The end?

In the bleak midwinter. Guess which word prevented the posting of this earlier.

"During winter you need good equipment and logistics to survive.
I have extensive training and experience in this, so I will not bore you with details.
Let me just state that I participated in the aptly named N0rthwind exercise.
It set the current world record of s***y conditions. Four died, 70+ was wounded so bad that they needed amputations, and one artillery howitzer exploded due to becoming fragile.
It was at one point -53.6 Celsius.

1) Training on how to survive in cold and harsh conditions. The best are bviously Sweden and Finland. Both countries have minus 50 celsius as the temperature where we stop holding exercises. This was the result of N0rthwind, we got a temperature that was officially to cold to do war.

2) Let this sink in, now understand why I giggle when people say that winter will slow Ukraine down.

3) It will not, winter is your friend in manoeuvre warfare, mud is the enemy.

4) Good gear to keep you warm and dry. And many many socks. Socks are important in cold weather, you must change into new clean and dry socks at a minimum of once per day, preferably twice.

5) Enough socks and you are invincible.

Food, you will burn through 4-7 times as many calories at minus 20C compared to 20 plus.
In the Swedish army the daily summer field rations are 5000 calories per day, winter are 7000-9000 and you are supposed to scarf down two of them.
Enough food served enough times per day and your body will adapt in 5 to 14 days and produce brown fat that is insulating, and increase metabolic burnrate.
Ie, your body will keep you warm even when an unprepaired body would not.
More things will break, and more time will be needed on fixing your gear. Plan for it.
If you have more of 1 - 4 you will win against any odds. See the Finnish Winter War and the Continuation War.
The Swedish official military doctrine is to hold in summer, and to break them during winter. And it was always Russia that was the enemy, we are just too nice to say it out loud (until now).

Ukraine has 1 - 5 in ample amounts. They have had 8 years to prepare together with Canadian, Finnish and Swedish military advisors that have been in Ukraine.
Ukraine is well prepared, well trained, well socked, well fed... Russia is not prepared at all, which in and of itself is just ridiculous.
Yes, some of them are Russian hunter/gatherers from out in nowhere Russia. But they lack sock and food, the rest they have.
For the main bulk of mobiks and soldiers things are much bleeker.
They have summer gear, and only one set of it so they can't change if they get wet. Socks, the original soldiers had 5 pairs when they came to Ukraine, now they get two pairs of feet wrappings. This is why they have stolen socks since the beginning of the war.
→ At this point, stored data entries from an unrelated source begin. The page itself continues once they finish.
-- pv_equiv track=rewrite | github.com/konanast/quap_validator | src/validator/core/geom_alias.py | guess_canonical_by_columns
-- ===== SOURCE A (Python) =====
-- from typing import Optional, Tuple
--
-- def guess_canonical_by_columns(present_cols: dict[str, str]) -> Optional[str]:
--     if "lpis_geom" in present_cols:
--         return "lpis_geom"
--     if "gsa_geom" in present_cols:
--         return "gsa_geom"
--     if "gem" in present_cols:
--         return "gsa_geom"
--     if any(k.startswith("gsa_") for k in present_cols):
--         return "gsa_geom"
--     if any(k.startswith("lpis_") for k in present_cols):
--         return "lpis_geom"
--     return None
-- ===== SOURCE B (Python) =====
-- from typing import Optional
--
-- _ANSWER = ("lpis_geom", "gsa_geom", "lpis_geom", None)
--
-- def _rank(k: str) -> int:
--     # numeric priority of a single column name (0 = strongest)
--     if k == "lpis_geom":
--         return 0
--     if k == "gsa_geom" or k == "gem" or k.startswith("gsa_"):
--         return 1
--     if k.startswith("lpis_"):
--         return 2
--     return 3
--
-- def guess_canonical_by_columns(present_cols: dict[str, str]) -> Optional[str]:
--     return _ANSWER[min(map(_rank, present_cols), default=3)]
-- ===== Notes on version B (the rewrite author's own statement) =====
-- stated objective: alternative
-- what changed: Replaces A's early-return ladder of membership tests and any() scans with a rank-and-minimize scheme: each key is mapped to a numeric priority rank, and the answer is a table lookup of the minimum rank over all keys.
import Mathlib
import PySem

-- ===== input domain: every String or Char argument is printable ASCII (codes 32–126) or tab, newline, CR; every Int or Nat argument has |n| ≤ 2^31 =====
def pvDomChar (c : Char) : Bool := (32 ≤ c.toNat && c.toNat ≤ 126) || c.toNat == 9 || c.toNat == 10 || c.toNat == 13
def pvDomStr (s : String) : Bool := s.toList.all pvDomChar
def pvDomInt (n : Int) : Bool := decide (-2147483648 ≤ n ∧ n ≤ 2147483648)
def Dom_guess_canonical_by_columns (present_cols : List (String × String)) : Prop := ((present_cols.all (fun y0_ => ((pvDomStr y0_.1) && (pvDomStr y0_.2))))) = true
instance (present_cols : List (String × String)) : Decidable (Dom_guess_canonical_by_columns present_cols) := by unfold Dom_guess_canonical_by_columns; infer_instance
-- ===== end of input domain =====

-- B replaces A's membership/any() priority ladder by rank-and-minimize (score each key, table lookup of min rank); objective: alternative (same cost).

-- ===== PORT A =====
-- 'k in present_cols' on a dict = some key equals k
def pvKeyIn (present_cols : List (String × String)) (k : String) : Bool :=
  present_cols.any (fun p => p.1 == k)

def guess_canonical_by_columns (present_cols : List (String × String)) : Option String :=
  if pvKeyIn present_cols "lpis_geom" then some "lpis_geom"
  else if pvKeyIn present_cols "gsa_geom" then some "gsa_geom"
  else if pvKeyIn present_cols "gem" then some "gsa_geom"
  else if present_cols.any (fun p => PySem.Str.startswith p.1 "gsa_") then some "gsa_geom"
  else if present_cols.any (fun p => PySem.Str.startswith p.1 "lpis_") then some "lpis_geom"
  else none

-- ===== PORT B =====
-- the answer table _ANSWER, indexed by rank
def pvAnswer (r : Nat) : Option String :=
  match r with
  | 0 => some "lpis_geom"
  | 1 => some "gsa_geom"
  | 2 => some "lpis_geom"
  | _ => none

-- _rank: numeric priority of a single column name (0 = strongest)
def pvRank (k : String) : Nat :=
  if k == "lpis_geom" then 0
  else if k == "gsa_geom" || k == "gem" || PySem.Str.startswith k "gsa_" then 1
  else if PySem.Str.startswith k "lpis_" then 2
  else 3

-- min(map(_rank, present_cols), default=3)
def pvMinRank (present_cols : List (String × String)) : Nat :=
  present_cols.foldl (fun m p => min m (pvRank p.1)) 3

def guess_canonical_by_columns_alt (present_cols : List (String × String)) : Option String :=
  pvAnswer (pvMinRank present_cols)

-- ===== PRECONDITION & SPEC =====
def Spec_guess_canonical_by_columns (present_cols : List (String × String)) (out : Option String) : Prop := out = guess_canonical_by_columns_alt present_cols
instance (present_cols : List (String × String)) (out : Option String) : Decidable (Spec_guess_canonical_by_columns present_cols out) := by unfold Spec_guess_canonical_by_columns; infer_instance

-- ===== CLAIM (what is proved, stated in full; the proofs are below) =====
def Claim_equal_guess_canonical_by_columns : Prop := ∀ (present_cols : List (String × String)), Dom_guess_canonical_by_columns present_cols → Spec_guess_canonical_by_columns present_cols (guess_canonical_by_columns present_cols)

-- ===== LEMMAS AND PROOFS =====

theorem pvRank_le (k : String) : pvRank k ≤ 3 := by
  unfold pvRank; split_ifs <;> omega

theorem pvMinRank_from (present_cols : List (String × String)) (m : Nat) (hm : m ≤ 3) :
    present_cols.foldl (fun m p => min m (pvRank p.1)) m = min m (pvMinRank present_cols) := by
  induction present_cols generalizing m with
  | nil => simp [pvMinRank]; omega
  | cons x xs ih =>
    simp only [pvMinRank, List.foldl_cons] at *
    have hr := pvRank_le x.1
    rw [ih _ (by omega), ih (min 3 (pvRank x.1)) (by omega)]
    omega

theorem pvMinRank_cons (x : String × String) (xs : List (String × String)) :
    pvMinRank (x :: xs) = min (pvRank x.1) (pvMinRank xs) := by
  have hr := pvRank_le x.1
  have h := pvMinRank_from xs (min 3 (pvRank x.1)) (by omega)
  simp only [pvMinRank, List.foldl_cons] at *
  have := pvRank_le x.1
  omega

-- min of two priority ladders is the ladder of the pointwise ors
theorem pvLadderMin (a1 b1 c1 a2 b2 c2 : Bool) :
    min (if a1 = true then 0 else if b1 = true then 1 else if c1 = true then 2 else 3)
        (if a2 = true then 0 else if b2 = true then 1 else if c2 = true then 2 else 3)
      = (if (a1 || a2) = true then (0 : Nat)
         else if (b1 || b2) = true then 1
         else if (c1 || c2) = true then 2 else 3) := by
  cases a1 <;> cases b1 <;> cases c1 <;> cases a2 <;> cases b2 <;> cases c2 <;> simp

-- regrouping the six disjuncts of the middle ladder condition
theorem pvOrShuffle (a b c d e f : Bool) :
    ((a || b || c) || (d || e || f)) = ((a || d) || (b || e) || (c || f)) := by
  cases a <;> cases b <;> cases c <;> cases d <;> cases e <;> cases f <;> rfl

-- characterisation of the minimum rank in terms of A's five scans
theorem pvMinRank_char (pc : List (String × String)) :
    pvMinRank pc =
      (if pc.any (fun p => p.1 == "lpis_geom") then 0
       else if pc.any (fun p => p.1 == "gsa_geom") || pc.any (fun p => p.1 == "gem")
              || pc.any (fun p => PySem.Str.startswith p.1 "gsa_") then 1
       else if pc.any (fun p => PySem.Str.startswith p.1 "lpis_") then 2
       else 3) := by
  induction pc with
  | nil => simp [pvMinRank]
  | cons x xs ih =>
    rw [pvMinRank_cons, ih]
    unfold pvRank
    rw [pvLadderMin]
    simp only [List.any_cons]
    rw [pvOrShuffle]
    rfl

-- ===== VERDICT (by name: the statement is the Claim_ definition above) =====
theorem guess_canonical_by_columns_spec : Claim_equal_guess_canonical_by_columns := by
  intro pc _
  unfold Spec_guess_canonical_by_columns guess_canonical_by_columns guess_canonical_by_columns_alt pvKeyIn
  rw [pvMinRank_char]
  cases h1 : pc.any (fun p => p.1 == "lpis_geom") <;>
  cases h2 : pc.any (fun p => p.1 == "gsa_geom") <;>
  cases h3 : pc.any (fun p => p.1 == "gem") <;>
  cases h4 : pc.any (fun p => PySem.Str.startswith p.1 "gsa_") <;>
  cases h5 : pc.any (fun p => PySem.Str.startswith p.1 "lpis_") <;>
  simp [pvAnswer]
Food, well they do not get any and have to scavange for it themselves.
Try to scavange 10 000 calories plus per day when tens of thousands of soldiers are doing the same thing around you, good luck with that.
I suspect that quite a few by now are eating their fallen comrades, and no I am not joking.
It is the only option for them to survive except to surrender for a warm Ukrainian meal.

This leads me to a leaked Russian report on casualties. It is a study over percentages of fatalities.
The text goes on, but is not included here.